#### [ACTIVITY]
Would you reproduce exactly the lines below from the one holding "segment in disjunctive/conjuctive form" through the one holding "left_cost != 1 and i", inclusive, and no others?

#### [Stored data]
§ §

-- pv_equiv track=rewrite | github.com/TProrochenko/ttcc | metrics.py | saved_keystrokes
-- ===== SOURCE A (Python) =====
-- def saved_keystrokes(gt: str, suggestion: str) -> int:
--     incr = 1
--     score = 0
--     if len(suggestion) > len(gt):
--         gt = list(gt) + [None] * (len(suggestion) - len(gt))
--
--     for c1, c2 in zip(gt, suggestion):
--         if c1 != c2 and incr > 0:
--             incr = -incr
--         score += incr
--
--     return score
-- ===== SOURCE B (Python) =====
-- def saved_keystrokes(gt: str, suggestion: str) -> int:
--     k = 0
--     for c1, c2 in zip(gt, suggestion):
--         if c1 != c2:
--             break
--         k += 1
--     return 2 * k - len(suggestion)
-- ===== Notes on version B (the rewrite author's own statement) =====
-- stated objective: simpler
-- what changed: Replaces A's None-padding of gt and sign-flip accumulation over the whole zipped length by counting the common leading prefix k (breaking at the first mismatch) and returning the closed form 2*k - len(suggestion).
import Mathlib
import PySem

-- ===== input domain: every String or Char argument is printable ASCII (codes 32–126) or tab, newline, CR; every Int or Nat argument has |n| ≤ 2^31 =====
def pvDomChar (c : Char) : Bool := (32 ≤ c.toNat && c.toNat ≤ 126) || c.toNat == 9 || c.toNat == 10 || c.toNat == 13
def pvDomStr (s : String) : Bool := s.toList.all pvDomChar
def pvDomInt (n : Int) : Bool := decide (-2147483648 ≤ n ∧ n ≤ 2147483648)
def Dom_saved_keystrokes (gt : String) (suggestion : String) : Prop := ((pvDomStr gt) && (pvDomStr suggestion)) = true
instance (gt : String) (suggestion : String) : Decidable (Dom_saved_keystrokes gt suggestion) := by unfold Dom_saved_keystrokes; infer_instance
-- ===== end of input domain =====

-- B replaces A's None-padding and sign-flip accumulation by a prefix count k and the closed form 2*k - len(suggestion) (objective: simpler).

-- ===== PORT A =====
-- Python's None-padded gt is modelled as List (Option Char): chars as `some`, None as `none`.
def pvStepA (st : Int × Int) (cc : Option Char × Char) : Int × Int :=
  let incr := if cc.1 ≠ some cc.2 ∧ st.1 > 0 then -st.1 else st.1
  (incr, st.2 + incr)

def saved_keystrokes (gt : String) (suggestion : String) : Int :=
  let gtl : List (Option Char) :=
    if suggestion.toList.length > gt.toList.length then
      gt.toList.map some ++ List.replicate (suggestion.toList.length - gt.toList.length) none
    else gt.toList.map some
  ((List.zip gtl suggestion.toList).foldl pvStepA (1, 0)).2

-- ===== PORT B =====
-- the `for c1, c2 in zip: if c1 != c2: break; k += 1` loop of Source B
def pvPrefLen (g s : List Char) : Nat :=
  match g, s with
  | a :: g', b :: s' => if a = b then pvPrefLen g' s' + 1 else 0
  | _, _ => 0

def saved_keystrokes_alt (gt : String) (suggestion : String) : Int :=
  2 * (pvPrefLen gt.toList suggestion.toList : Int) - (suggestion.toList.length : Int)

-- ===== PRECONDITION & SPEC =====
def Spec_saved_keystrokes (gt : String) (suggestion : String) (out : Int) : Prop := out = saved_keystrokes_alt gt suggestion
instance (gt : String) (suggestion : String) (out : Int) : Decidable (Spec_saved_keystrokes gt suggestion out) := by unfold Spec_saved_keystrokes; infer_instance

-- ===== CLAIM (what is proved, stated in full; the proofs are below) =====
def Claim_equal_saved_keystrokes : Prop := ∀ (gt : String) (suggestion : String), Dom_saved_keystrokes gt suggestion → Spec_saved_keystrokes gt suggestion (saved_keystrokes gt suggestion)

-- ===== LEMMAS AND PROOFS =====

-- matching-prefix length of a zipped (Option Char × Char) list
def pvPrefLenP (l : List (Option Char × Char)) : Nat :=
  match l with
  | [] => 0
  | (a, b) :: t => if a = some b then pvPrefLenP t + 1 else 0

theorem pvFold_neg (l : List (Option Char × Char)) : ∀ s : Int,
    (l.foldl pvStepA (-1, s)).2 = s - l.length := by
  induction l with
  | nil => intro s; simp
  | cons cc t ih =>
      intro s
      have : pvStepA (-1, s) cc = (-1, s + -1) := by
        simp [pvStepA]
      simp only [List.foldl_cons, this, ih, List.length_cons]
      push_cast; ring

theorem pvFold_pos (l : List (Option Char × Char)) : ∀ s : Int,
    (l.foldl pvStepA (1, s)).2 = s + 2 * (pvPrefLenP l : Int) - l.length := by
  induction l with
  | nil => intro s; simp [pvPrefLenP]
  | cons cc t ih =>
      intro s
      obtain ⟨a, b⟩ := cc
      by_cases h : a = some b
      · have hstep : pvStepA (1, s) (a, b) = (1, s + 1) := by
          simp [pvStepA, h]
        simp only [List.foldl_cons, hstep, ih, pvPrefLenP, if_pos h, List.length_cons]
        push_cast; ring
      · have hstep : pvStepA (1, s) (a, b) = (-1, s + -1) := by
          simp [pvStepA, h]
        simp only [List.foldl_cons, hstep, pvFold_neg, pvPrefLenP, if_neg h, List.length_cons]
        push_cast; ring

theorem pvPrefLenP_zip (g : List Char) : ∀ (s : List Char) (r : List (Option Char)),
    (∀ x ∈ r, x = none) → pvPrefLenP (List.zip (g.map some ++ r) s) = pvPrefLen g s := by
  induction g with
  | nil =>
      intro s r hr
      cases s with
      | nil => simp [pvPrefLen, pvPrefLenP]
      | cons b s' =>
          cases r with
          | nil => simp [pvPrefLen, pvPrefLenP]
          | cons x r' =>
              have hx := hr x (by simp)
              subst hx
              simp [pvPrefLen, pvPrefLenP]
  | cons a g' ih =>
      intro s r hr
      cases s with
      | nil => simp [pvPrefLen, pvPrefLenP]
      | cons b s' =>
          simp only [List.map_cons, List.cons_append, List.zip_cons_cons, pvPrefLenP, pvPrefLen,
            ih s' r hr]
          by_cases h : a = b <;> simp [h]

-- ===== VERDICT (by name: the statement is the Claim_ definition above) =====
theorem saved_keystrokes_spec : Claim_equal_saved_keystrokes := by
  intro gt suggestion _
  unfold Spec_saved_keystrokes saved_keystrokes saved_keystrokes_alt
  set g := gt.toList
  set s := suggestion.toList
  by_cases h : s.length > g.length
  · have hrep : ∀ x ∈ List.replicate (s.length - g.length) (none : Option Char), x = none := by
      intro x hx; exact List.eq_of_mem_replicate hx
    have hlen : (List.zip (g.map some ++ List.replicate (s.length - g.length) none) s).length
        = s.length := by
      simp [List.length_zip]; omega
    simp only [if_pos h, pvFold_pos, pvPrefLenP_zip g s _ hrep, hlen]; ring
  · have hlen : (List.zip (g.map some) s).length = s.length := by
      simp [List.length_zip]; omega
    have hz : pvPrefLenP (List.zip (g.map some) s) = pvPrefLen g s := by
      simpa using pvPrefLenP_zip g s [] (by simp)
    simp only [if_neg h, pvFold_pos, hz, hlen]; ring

§ §

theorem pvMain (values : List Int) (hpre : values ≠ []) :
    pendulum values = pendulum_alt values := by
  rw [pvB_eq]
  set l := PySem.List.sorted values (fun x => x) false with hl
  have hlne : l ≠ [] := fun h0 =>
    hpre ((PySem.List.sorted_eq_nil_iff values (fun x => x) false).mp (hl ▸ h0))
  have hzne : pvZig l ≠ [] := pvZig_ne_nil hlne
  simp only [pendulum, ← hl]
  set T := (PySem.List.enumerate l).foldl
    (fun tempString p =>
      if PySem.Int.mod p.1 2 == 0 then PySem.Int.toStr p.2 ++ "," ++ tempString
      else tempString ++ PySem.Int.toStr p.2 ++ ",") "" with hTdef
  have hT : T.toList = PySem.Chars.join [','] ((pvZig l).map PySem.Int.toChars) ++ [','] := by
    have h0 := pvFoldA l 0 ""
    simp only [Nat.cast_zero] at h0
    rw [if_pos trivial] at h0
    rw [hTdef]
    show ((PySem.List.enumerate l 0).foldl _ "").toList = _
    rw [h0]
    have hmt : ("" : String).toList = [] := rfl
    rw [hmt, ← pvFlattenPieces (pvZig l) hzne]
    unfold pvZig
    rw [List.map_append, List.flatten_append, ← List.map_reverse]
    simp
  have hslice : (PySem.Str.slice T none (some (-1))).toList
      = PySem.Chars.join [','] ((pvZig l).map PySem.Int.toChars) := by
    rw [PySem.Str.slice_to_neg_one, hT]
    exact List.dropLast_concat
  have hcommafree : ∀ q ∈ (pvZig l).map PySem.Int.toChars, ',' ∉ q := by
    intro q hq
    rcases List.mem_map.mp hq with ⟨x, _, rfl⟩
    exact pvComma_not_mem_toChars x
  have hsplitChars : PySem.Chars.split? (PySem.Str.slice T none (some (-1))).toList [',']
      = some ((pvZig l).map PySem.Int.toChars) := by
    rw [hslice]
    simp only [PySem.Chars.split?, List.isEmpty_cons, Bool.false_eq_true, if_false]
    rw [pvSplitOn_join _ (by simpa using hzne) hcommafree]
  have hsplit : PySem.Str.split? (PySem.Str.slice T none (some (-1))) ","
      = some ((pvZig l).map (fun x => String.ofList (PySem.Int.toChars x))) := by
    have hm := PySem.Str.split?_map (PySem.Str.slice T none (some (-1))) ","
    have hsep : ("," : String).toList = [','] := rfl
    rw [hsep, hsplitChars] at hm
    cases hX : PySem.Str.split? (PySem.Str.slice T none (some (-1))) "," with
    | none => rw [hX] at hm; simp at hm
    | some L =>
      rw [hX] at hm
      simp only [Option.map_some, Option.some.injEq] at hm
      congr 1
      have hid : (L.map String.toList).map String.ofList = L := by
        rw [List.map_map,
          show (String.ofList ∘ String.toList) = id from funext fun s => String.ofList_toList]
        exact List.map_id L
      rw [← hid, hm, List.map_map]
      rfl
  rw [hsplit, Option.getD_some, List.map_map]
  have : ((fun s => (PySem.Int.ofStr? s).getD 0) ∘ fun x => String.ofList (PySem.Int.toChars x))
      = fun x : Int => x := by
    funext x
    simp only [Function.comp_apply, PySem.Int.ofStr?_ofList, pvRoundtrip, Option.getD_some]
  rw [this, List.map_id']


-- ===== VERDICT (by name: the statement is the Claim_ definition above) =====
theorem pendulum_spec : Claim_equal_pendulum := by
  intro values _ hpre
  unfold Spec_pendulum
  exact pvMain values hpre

§ §

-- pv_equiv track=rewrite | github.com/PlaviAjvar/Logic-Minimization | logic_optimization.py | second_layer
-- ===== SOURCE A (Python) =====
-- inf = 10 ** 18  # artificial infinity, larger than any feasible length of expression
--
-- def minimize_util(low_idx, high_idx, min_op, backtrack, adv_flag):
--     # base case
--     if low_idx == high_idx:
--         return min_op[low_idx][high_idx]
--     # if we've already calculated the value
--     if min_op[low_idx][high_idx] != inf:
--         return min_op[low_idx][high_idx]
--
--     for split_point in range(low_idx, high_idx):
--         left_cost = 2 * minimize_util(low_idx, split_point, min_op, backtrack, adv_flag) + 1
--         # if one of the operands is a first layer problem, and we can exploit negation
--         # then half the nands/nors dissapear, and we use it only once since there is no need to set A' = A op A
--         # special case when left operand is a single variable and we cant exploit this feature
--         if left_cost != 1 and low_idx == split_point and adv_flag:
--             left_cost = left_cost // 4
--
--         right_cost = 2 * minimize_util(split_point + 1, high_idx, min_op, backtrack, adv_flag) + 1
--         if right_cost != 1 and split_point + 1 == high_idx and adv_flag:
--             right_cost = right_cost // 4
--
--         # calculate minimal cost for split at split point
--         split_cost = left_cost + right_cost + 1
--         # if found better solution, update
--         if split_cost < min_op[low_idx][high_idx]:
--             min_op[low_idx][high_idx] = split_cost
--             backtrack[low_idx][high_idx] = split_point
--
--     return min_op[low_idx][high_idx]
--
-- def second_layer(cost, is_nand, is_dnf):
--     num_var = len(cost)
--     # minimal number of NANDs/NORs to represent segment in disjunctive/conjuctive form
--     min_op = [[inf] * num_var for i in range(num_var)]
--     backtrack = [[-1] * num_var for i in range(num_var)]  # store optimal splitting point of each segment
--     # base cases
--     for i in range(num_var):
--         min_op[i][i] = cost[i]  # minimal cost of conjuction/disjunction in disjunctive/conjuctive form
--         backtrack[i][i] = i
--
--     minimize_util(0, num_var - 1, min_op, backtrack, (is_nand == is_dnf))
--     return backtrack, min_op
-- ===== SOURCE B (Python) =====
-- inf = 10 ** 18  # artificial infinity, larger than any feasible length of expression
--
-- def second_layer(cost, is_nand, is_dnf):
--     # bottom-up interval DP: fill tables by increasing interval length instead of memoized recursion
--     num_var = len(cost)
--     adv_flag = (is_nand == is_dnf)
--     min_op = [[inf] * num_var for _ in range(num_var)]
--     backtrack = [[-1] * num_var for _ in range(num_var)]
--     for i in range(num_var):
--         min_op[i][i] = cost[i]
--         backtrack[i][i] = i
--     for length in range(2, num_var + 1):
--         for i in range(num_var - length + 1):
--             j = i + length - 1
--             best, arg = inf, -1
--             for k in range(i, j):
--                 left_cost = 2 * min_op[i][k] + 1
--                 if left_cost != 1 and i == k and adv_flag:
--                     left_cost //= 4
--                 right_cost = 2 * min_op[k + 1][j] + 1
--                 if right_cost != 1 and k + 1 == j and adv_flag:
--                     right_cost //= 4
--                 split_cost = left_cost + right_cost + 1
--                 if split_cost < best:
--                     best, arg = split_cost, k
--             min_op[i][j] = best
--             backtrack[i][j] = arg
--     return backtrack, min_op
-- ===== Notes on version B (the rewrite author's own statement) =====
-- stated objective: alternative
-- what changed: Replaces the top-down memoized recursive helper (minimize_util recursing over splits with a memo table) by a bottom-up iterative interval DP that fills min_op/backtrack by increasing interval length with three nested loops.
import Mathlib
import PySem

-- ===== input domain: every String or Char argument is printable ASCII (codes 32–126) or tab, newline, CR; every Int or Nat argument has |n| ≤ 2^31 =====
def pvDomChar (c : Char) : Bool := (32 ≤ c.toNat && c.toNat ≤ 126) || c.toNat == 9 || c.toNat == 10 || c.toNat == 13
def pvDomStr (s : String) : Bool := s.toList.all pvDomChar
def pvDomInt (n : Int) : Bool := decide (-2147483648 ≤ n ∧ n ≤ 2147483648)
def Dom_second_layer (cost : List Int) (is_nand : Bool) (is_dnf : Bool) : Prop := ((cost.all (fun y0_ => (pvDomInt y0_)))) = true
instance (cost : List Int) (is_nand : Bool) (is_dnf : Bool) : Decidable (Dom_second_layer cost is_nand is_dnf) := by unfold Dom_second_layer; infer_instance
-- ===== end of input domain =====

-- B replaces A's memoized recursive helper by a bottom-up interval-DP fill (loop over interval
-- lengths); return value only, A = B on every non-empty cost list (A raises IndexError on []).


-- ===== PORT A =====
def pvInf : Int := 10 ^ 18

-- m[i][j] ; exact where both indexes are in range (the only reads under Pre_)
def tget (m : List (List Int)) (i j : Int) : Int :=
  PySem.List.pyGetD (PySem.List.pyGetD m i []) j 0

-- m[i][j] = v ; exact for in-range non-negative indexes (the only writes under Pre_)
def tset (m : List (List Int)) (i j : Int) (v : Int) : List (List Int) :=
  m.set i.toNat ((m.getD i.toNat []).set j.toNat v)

§ §

#### [SOLUTION]
--     # minimal number of NANDs/NORs to represent segment in disjunctive/conjuctive form
--     min_op = [[inf] * num_var for i in range(num_var)]
--     backtrack = [[-1] * num_var for i in range(num_var)]  # store optimal splitting point of each segment
--     # base cases
--     for i in range(num_var):
--         min_op[i][i] = cost[i]  # minimal cost of conjuction/disjunction in disjunctive/conjuctive form
--         backtrack[i][i] = i
--
--     minimize_util(0, num_var - 1, min_op, backtrack, (is_nand == is_dnf))
--     return backtrack, min_op
-- ===== SOURCE B (Python) =====
-- inf = 10 ** 18  # artificial infinity, larger than any feasible length of expression
--
-- def second_layer(cost, is_nand, is_dnf):
--     # bottom-up interval DP: fill tables by increasing interval length instead of memoized recursion
--     num_var = len(cost)
--     adv_flag = (is_nand == is_dnf)
--     min_op = [[inf] * num_var for _ in range(num_var)]
--     backtrack = [[-1] * num_var for _ in range(num_var)]
--     for i in range(num_var):
--         min_op[i][i] = cost[i]
--         backtrack[i][i] = i
--     for length in range(2, num_var + 1):
--         for i in range(num_var - length + 1):
--             j = i + length - 1
--             best, arg = inf, -1
--             for k in range(i, j):
--                 left_cost = 2 * min_op[i][k] + 1
--                 if left_cost != 1 and i == k and adv_flag:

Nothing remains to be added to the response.